-- pv_equiv track=rewrite | github.com/enriching-digital-heritage/eval | bin/evaluate_disambiguation.py | make_unique_uris
-- ===== SOURCE A (Python) =====
-- def make_unique_uris(mydict):
--     for line_nbr in mydict:
--         for entity_label in mydict[line_nbr]:
--             for entity_text in mydict[line_nbr][entity_label]:
--                 seen = {}
--                 uri_list = []
--                 for uri in mydict[line_nbr][entity_label][entity_text]:
--                     if uri in seen:
--                         seen[uri] += 1
--                     else:
--                         seen[uri] = 1
--                     uri_list.append(f"{uri}_{seen[uri]}")
--                 mydict[line_nbr][entity_label][entity_text] = uri_list
--     return mydict
-- ===== SOURCE B (Python) =====
-- def make_unique_uris(mydict):
--     def renumber(uris):
--         # inverted index: uri -> list of positions where it occurs
--         positions = {}
--         for i, uri in enumerate(uris):
--             positions.setdefault(uri, []).append(i)
--         # scatter: the k-th occurrence of a uri (k starting at 0) gets suffix _{k+1}
--         out = [None] * len(uris)
--         for uri, idxs in positions.items():
--             for k, i in enumerate(idxs):
--                 out[i] = f"{uri}_{k + 1}"
--         return out
--
--     return {line_nbr: {entity_label: {entity_text: renumber(uris)
--                                       for entity_text, uris in entities.items()}
--                        for entity_label, entities in labels.items()}
--             for line_nbr, labels in mydict.items()}
-- ===== Notes on version B (the rewrite author's own statement) =====
-- stated objective: alternative
-- what changed: B replaces A's single sequential pass with a running per-uri counter dict by a group-then-scatter algorithm: it first builds an inverted index uri -> list of occurrence positions, then writes the suffixed strings out of order into a preallocated slot list (the k-th position of each uri gets suffix _{k+1}); the nested dict is rebuilt by comprehensions instead of mutated in place.
import Mathlib
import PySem

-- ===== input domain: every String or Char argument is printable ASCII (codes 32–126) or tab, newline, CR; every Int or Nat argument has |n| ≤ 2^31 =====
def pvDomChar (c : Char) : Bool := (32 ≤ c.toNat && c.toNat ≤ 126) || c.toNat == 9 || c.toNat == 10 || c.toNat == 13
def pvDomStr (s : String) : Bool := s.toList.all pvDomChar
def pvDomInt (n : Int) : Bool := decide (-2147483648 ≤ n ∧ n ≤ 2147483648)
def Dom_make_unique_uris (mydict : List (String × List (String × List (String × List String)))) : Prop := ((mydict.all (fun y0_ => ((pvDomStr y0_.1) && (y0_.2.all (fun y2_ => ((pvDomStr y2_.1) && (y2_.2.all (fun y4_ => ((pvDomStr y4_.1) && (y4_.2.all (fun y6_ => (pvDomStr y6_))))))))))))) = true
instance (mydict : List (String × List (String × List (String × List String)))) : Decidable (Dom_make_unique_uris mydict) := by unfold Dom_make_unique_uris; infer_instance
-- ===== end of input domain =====

-- B replaces A's sequential running-counter pass by a group-then-scatter algorithm (inverted
-- index uri -> occurrence positions, then out-of-order writes into a preallocated slot list) and
-- rebuilds the nested dict instead of mutating it; equivalence is about the RETURN value only
-- (A mutates its argument in place, B does not).

-- ===== PORT A =====
-- inner 'for uri in …' loop of A: running 'seen' dict, appending f"{uri}_{seen[uri]}"
def uriLoopA (seen : PySem.Dict String Int) : List String → List String
  | [] => []
  | uri :: rest =>
    let seen' := if PySem.Dict.contains seen uri
                 then PySem.Dict.modify seen uri 0 (· + 1)
                 else PySem.Dict.insert seen uri 1
    (uri ++ "_" ++ PySem.Int.toStr (PySem.Dict.getD seen' uri 0)) :: uriLoopA seen' rest

def loopTextsA : List (String × List String) → List (String × List String)
  | [] => []
  | (t, uris) :: rest => (t, uriLoopA PySem.Dict.empty uris) :: loopTextsA rest

def loopLabelsA : List (String × List (String × List String)) → List (String × List (String × List String))
  | [] => []
  | (lab, m) :: rest => (lab, loopTextsA m) :: loopLabelsA rest

def loopLinesA : List (String × List (String × List (String × List String))) → List (String × List (String × List (String × List String)))
  | [] => []
  | (ln, m) :: rest => (ln, loopLabelsA m) :: loopLinesA rest

def make_unique_uris (mydict : List (String × List (String × List (String × List String)))) : List (String × List (String × List (String × List String))) :=
  loopLinesA mydict

-- ===== PORT B =====
-- renumber(uris) from Source B: first the inverted index uri -> list of its occurrence positions
-- (positions.setdefault(uri, []).append(i) is Dict.modify uri [] (· ++ [i])), then scatter
-- f"{uri}_{k+1}" into out[i] for the k-th recorded position i of each uri; the position i
-- comes from enumerate and is nonnegative, so '.toNat' is exact here.
def renumberB (uris : List String) : List String :=
  let positions : PySem.Dict String (List Int) :=
    (PySem.List.enumerate uris 0).foldl
      (fun d p => d.modify p.2 [] (fun l => l ++ [p.1])) PySem.Dict.empty
  let out0 : List (Option String) := List.replicate uris.length none
  let out := positions.items.foldl (fun out p =>
      (PySem.List.enumerate p.2 0).foldl (fun out ki =>
        out.set ki.2.toNat (some (p.1 ++ "_" ++ PySem.Int.toStr (ki.1 + 1)))) out) out0
  out.map (fun o => o.getD "")

def make_unique_uris_alt (mydict : List (String × List (String × List (String × List String)))) : List (String × List (String × List (String × List String))) :=
  mydict.map (fun p => (p.1, p.2.map (fun q => (q.1, q.2.map (fun r => (r.1, renumberB r.2))))))

-- ===== PRECONDITION & SPEC =====
def Spec_make_unique_uris (mydict : List (String × List (String × List (String × List String)))) (out : List (String × List (String × List (String × List String)))) : Prop := out = make_unique_uris_alt mydict
instance (mydict : List (String × List (String × List (String × List String)))) (out : List (String × List (String × List (String × List String)))) : Decidable (Spec_make_unique_uris mydict out) := by unfold Spec_make_unique_uris; infer_instance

#### Task goal
Would you repeat all the material exactly as it is shown?

#### Answer to the problem
-- pv_equiv track=rewrite | github.com/enriching-digital-heritage/eval | bin/evaluate_disambiguation.py | make_unique_uris
-- ===== SOURCE A (Python) =====
-- def make_unique_uris(mydict):
--     for line_nbr in mydict:
--         for entity_label in mydict[line_nbr]:
--             for entity_text in mydict[line_nbr][entity_label]:
--                 seen = {}
--                 uri_list = []
--                 for uri in mydict[line_nbr][entity_label][entity_text]:
--                     if uri in seen:
--                         seen[uri] += 1
--                     else:
--                         seen[uri] = 1
--                     uri_list.append(f"{uri}_{seen[uri]}")
--                 mydict[line_nbr][entity_label][entity_text] = uri_list
--     return mydict
-- ===== SOURCE B (Python) =====
-- def make_unique_uris(mydict):
--     def renumber(uris):
--         # inverted index: uri -> list of positions where it occurs
--         positions = {}
--         for i, uri in enumerate(uris):
--             positions.setdefault(uri, []).append(i)
--         # scatter: the k-th occurrence of a uri (k starting at 0) gets suffix _{k+1}
--         out = [None] * len(uris)
--         for uri, idxs in positions.items():
--             for k, i in enumerate(idxs):
--                 out[i] = f"{uri}_{k + 1}"
--         return out
--
--     return {line_nbr: {entity_label: {entity_text: renumber(uris)
--                                       for entity_text, uris in entities.items()}
--                        for entity_label, entities in labels.items()}
--             for line_nbr, labels in mydict.items()}
-- ===== Notes on version B (the rewrite author's own statement) =====
-- stated objective: alternative
-- what changed: B replaces A's single sequential pass with a running per-uri counter dict by a group-then-scatter algorithm: it first builds an inverted index uri -> list of occurrence positions, then writes the suffixed strings out of order into a preallocated slot list (the k-th position of each uri gets suffix _{k+1}); the nested dict is rebuilt by comprehensions instead of mutated in place.
import Mathlib
import PySem

-- ===== input domain: every String or Char argument is printable ASCII (codes 32–126) or tab, newline, CR; every Int or Nat argument has |n| ≤ 2^31 =====
def pvDomChar (c : Char) : Bool := (32 ≤ c.toNat && c.toNat ≤ 126) || c.toNat == 9 || c.toNat == 10 || c.toNat == 13
def pvDomStr (s : String) : Bool := s.toList.all pvDomChar
def pvDomInt (n : Int) : Bool := decide (-2147483648 ≤ n ∧ n ≤ 2147483648)
def Dom_make_unique_uris (mydict : List (String × List (String × List (String × List String)))) : Prop := ((mydict.all (fun y0_ => ((pvDomStr y0_.1) && (y0_.2.all (fun y2_ => ((pvDomStr y2_.1) && (y2_.2.all (fun y4_ => ((pvDomStr y4_.1) && (y4_.2.all (fun y6_ => (pvDomStr y6_))))))))))))) = true
instance (mydict : List (String × List (String × List (String × List String)))) : Decidable (Dom_make_unique_uris mydict) := by unfold Dom_make_unique_uris; infer_instance
-- ===== end of input domain =====

-- B replaces A's sequential running-counter pass by a group-then-scatter algorithm (inverted
-- index uri -> occurrence positions, then out-of-order writes into a preallocated slot list) and
-- rebuilds the nested dict instead of mutating it; equivalence is about the RETURN value only
-- (A mutates its argument in place, B does not).

-- ===== PORT A =====
-- inner 'for uri in …' loop of A: running 'seen' dict, appending f"{uri}_{seen[uri]}"
def uriLoopA (seen : PySem.Dict String Int) : List String → List String
  | [] => []
  | uri :: rest =>
    let seen' := if PySem.Dict.contains seen uri
                 then PySem.Dict.modify seen uri 0 (· + 1)
                 else PySem.Dict.insert seen uri 1
    (uri ++ "_" ++ PySem.Int.toStr (PySem.Dict.getD seen' uri 0)) :: uriLoopA seen' rest

def loopTextsA : List (String × List String) → List (String × List String)
  | [] => []
  | (t, uris) :: rest => (t, uriLoopA PySem.Dict.empty uris) :: loopTextsA rest

def loopLabelsA : List (String × List (String × List String)) → List (String × List (String × List String))
  | [] => []
  | (lab, m) :: rest => (lab, loopTextsA m) :: loopLabelsA rest

def loopLinesA : List (String × List (String × List (String × List String))) → List (String × List (String × List (String × List String)))
  | [] => []
  | (ln, m) :: rest => (ln, loopLabelsA m) :: loopLinesA rest

def make_unique_uris (mydict : List (String × List (String × List (String × List String)))) : List (String × List (String × List (String × List String))) :=
  loopLinesA mydict

-- ===== PORT B =====
-- renumber(uris) from Source B: first the inverted index uri -> list of its occurrence positions
-- (positions.setdefault(uri, []).append(i) is Dict.modify uri [] (· ++ [i])), then scatter
-- f"{uri}_{k+1}" into out[i] for the k-th recorded position i of each uri; the position i
-- comes from enumerate and is nonnegative, so '.toNat' is exact here.
def renumberB (uris : List String) : List String :=
  let positions : PySem.Dict String (List Int) :=
    (PySem.List.enumerate uris 0).foldl
      (fun d p => d.modify p.2 [] (fun l => l ++ [p.1])) PySem.Dict.empty
  let out0 : List (Option String) := List.replicate uris.length none
  let out := positions.items.foldl (fun out p =>
      (PySem.List.enumerate p.2 0).foldl (fun out ki =>
        out.set ki.2.toNat (some (p.1 ++ "_" ++ PySem.Int.toStr (ki.1 + 1)))) out) out0
  out.map (fun o => o.getD "")

def make_unique_uris_alt (mydict : List (String × List (String × List (String × List String)))) : List (String × List (String × List (String × List String))) :=
  mydict.map (fun p => (p.1, p.2.map (fun q => (q.1, q.2.map (fun r => (r.1, renumberB r.2))))))

-- ===== PRECONDITION & SPEC =====
def Spec_make_unique_uris (mydict : List (String × List (String × List (String × List String)))) (out : List (String × List (String × List (String × List String)))) : Prop := out = make_unique_uris_alt mydict
instance (mydict : List (String × List (String × List (String × List String)))) (out : List (String × List (String × List (String × List String)))) : Decidable (Spec_make_unique_uris mydict out) := by unfold Spec_make_unique_uris; infer_instance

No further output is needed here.